Вооруженный жрец, сражавшийся подле него, как раз проткнул копьем высохшую, облаченную в тряпье стигийскую мумию. Наконечник, нисколько не испачканный кровью, вышел между бесплотных лопаток, но мумия не остановилась. Она зашагала вперед, скользя по древку копья, добралась до пораженного жреца и воткнула ему в горло кинжал.

Хрипло ругаясь, Конан одним ударом разнес хрупкий череп загробного убийцы, потом подрубил ноги еще одному. После чего... повернулся и дал тягу вместе со своими немногочисленными соратниками. Уж слишком неравен был бой. Последний взгляд, брошенный назад, позволил ему увидеть на пороге усыпальницы Хораспеса в белых одеждах. Пророк шагал среди своих неупокоенных воинов, отдавая приказания войскам.

– Псы Крома!.. – выругался Конан, наконец разыскав своих воров посреди толпы, отступившей туда, куда еще не добрались колесницы. – Видели вы когда-нибудь нечто похожее? Переколошматить эту сволочь будет не легче, чем искрошить в щепки дубовый лес!..

– А нам-то что, в конце концов, за дело?

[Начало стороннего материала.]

-- pv_equiv track=rewrite | github.com/pililongo/Homebanking_ITBA | Backend/pruba_leer_csv.py | diccFilter
-- ===== SOURCE A (Python) =====
-- def diccFilter(dicName, keyName, param):
--     '''
--     Filtra un dicc mediante una keyword y un parametro dado.
--
--     Argumentos:
--         dicName: dicc a filtrar.
--         keyName: keyword donde se filtra.
--         param: parametro utilizado para filtrar.
--     Salida:
--         filteredDic: dicc filtrado.
--     '''
--     # constant
--     filteredDic = {}
--     i = 0
--     # sets the keywords
--     for key in dicName:
--         filteredDic[key] = []
--     # fills the dicc with the filtered elements
--     for elem in dicName[keyName]:
--         if elem == param:
--             for key in dicName:
--                 filteredDic[key].append(dicName[key][i])
--         i += 1
--     # outputs dicc
--     return filteredDic
-- ===== SOURCE B (Python) =====
-- def diccFilter(dicName, keyName, param):
--     idxs = [i for i, e in enumerate(dicName[keyName]) if e == param]
--     return {key: [col[i] for i in idxs] for key, col in dicName.items()}
-- ===== Notes on version B (the rewrite author's own statement) =====
-- stated objective: simpler
-- what changed: B first scans the filter column once to collect matching row indices, then projects each column through that index list (column-major two-phase), instead of A's row-major fold that appends to every column inside the scan of the filter column.
import Mathlib
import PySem

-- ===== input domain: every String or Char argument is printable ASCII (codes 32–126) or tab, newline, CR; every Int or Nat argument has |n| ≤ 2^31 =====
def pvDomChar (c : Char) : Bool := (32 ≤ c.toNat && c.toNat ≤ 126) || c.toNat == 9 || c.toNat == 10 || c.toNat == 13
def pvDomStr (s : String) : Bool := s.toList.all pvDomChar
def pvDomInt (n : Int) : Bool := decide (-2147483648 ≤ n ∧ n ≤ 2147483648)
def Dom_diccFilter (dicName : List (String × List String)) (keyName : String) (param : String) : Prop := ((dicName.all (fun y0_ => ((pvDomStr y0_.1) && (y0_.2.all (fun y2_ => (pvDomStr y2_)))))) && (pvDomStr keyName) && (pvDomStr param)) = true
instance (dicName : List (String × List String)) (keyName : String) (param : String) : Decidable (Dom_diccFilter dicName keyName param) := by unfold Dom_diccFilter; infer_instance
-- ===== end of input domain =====

-- B builds the matching index list once and projects every column through it (column-major),
-- instead of A's row-major fold appending to each column while scanning the filter column.

-- ===== PORT A =====
-- The Python dict is the assoc list (unique keys inside Pre_); 'filteredDic[key].append(…) for key in dicName'
-- becomes a map over the accumulator's entries (same keys, same order as dicName), and dicName[key] is the
-- dict lookup PySem.Dict.getD, exactly as A reads it.
def diccFilter (dicName : List (String × List String)) (keyName : String) (param : String) : List (String × List String) :=
  -- filteredDic = {}; for key in dicName: filteredDic[key] = []
  let filteredDic : List (String × List String) := dicName.map (fun kv => (kv.1, []))
  -- for elem in dicName[keyName]: … ; i += 1
  let col := (PySem.Dict.mk dicName).getD keyName []
  (PySem.List.enumerate col).foldl
    (fun fd ie =>
      if ie.2 == param then
        -- for key in dicName: filteredDic[key].append(dicName[key][i])
        fd.map (fun p =>
          (p.1, p.2 ++ [((PySem.List.pyGet? ((PySem.Dict.mk dicName).getD p.1 []) ie.1).getD "")]))
      else fd)
    filteredDic

-- ===== PORT B =====
def diccFilter_alt (dicName : List (String × List String)) (keyName : String) (param : String) : List (String × List String) :=
  -- idxs = [i for i, e in enumerate(dicName[keyName]) if e == param]
  let idxs := ((PySem.List.enumerate ((PySem.Dict.mk dicName).getD keyName [])).filter
                (fun p => p.2 == param)).map (·.1)
  -- {key: [col[i] for i in idxs] for key, col in dicName.items()}
  dicName.map (fun kv => (kv.1, idxs.map (fun i => (PySem.List.pyGet? kv.2 i).getD "")))

-- ===== PRECONDITION & SPEC =====
-- Pre_ excludes inputs where Python A raises: keyName absent (KeyError) and matching rows whose index is
-- out of range in some column (IndexError); it also excludes assoc lists with duplicate keys, which are
-- not representable as a Python dict.
def Pre_diccFilter (dicName : List (String × List String)) (keyName : String) (param : String) : Prop :=
  (dicName.map Prod.fst).Nodup ∧
  keyName ∈ dicName.map Prod.fst ∧
  ∀ p ∈ PySem.List.enumerate ((PySem.Dict.mk dicName).getD keyName []),
    p.2 = param → ∀ kv ∈ dicName, p.1 < (kv.2.length : Int)
instance (dicName : List (String × List String)) (keyName : String) (param : String) : Decidable (Pre_diccFilter dicName keyName param) := by unfold Pre_diccFilter; infer_instance

def pvWitness_diccFilter : (List (String × List String)) × String × String :=
  ([("id", ["1", "2", "1"]), ("name", ["a", "b", "c"])], "id", "1")

def Spec_diccFilter (dicName : List (String × List String)) (keyName : String) (param : String) (out : List (String × List String)) : Prop := out = diccFilter_alt dicName keyName param
instance (dicName : List (String × List String)) (keyName : String) (param : String) (out : List (String × List String)) : Decidable (Spec_diccFilter dicName keyName param out) := by unfold Spec_diccFilter; infer_instance

-- ===== CLAIM (what is proved, stated in full; the proofs are below) =====
def Claim_equal_diccFilter : Prop := ∀ (dicName : List (String × List String)) (keyName : String) (param : String), Dom_diccFilter dicName keyName param → Pre_diccFilter dicName keyName param → Spec_diccFilter dicName keyName param (diccFilter dicName keyName param)

-- ===== LEMMAS AND PROOFS =====

-- A's fold over the enumerated filter column equals: append, to each entry, the projection of that
-- entry's column through the list of matching indices.
theorem pv_foldl_char (param : String) (g : String → Int → String) :
    ∀ (l : List (Int × String)) (fd : List (String × List String)),
      l.foldl
        (fun fd ie =>
          if ie.2 == param then fd.map (fun p => (p.1, p.2 ++ [g p.1 ie.1])) else fd) fd
      = fd.map (fun p =>
          (p.1, p.2 ++ ((l.filter (fun q => q.2 == param)).map (·.1)).map (g p.1))) := by
  intro l
  induction l with
  | nil => intro fd; simp
  | cons ie l ih =>
    intro fd
    by_cases h : ie.2 == param
    · simp only [List.foldl_cons, List.filter_cons, h, if_pos, ih, List.map_map]
      simp [Function.comp, List.append_assoc]
    · simp only [List.foldl_cons, List.filter_cons, h, ih]
      simp

theorem pv_getD_mk_of_mem {dicName : List (String × List String)} {kv : String × List String}
    (hmem : kv ∈ dicName) (hnd : (dicName.map Prod.fst).Nodup) :
    (PySem.Dict.mk dicName).getD kv.1 [] = kv.2 := by
  exact PySem.Dict.getD_of_mem_items (d := PySem.Dict.mk dicName) (k := kv.1) (v := kv.2) hmem hnd []

-- ===== VERDICT (by name: the statement is the Claim_ definition above) =====
theorem diccFilter_spec : Claim_equal_diccFilter := by
  intro dicName keyName param _hdom hpre
  obtain ⟨hnd, -, -⟩ := hpre
  unfold Spec_diccFilter diccFilter diccFilter_alt
  rw [pv_foldl_char param
      (fun k i => ((PySem.List.pyGet? ((PySem.Dict.mk dicName).getD k []) i).getD ""))]
  rw [List.map_map]
  apply List.map_congr_left
  intro kv hmem
  simp [Function.comp, pv_getD_mk_of_mem hmem hnd]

Чего ради с ними драться?.. – недоуменно спросил Осгар, укрывавший в могучих объятиях напуганную Зефрити. – Сокровища, верно, уплыли у нас из рук, но шкуры пока еще на плечах, и на том спасибо! Можно удрать, коли еще не поздно...

Конан ответил ему презрительным взглядом:

– И бросить здешний народ тухлым жмурикам на расправу?.. А куда, кстати, ты собрался? На север?

– Сам беги на север, если охота, – сказал Осгар. – Что до меня... Абеддрах и раньше не так уж редко видел перевороты, и мы с моей гостиницей их как-то переживали. Кому охота, пускай дерется за власть, а разумному деловому человеку, знающему свое место, ввязываться ни к чему...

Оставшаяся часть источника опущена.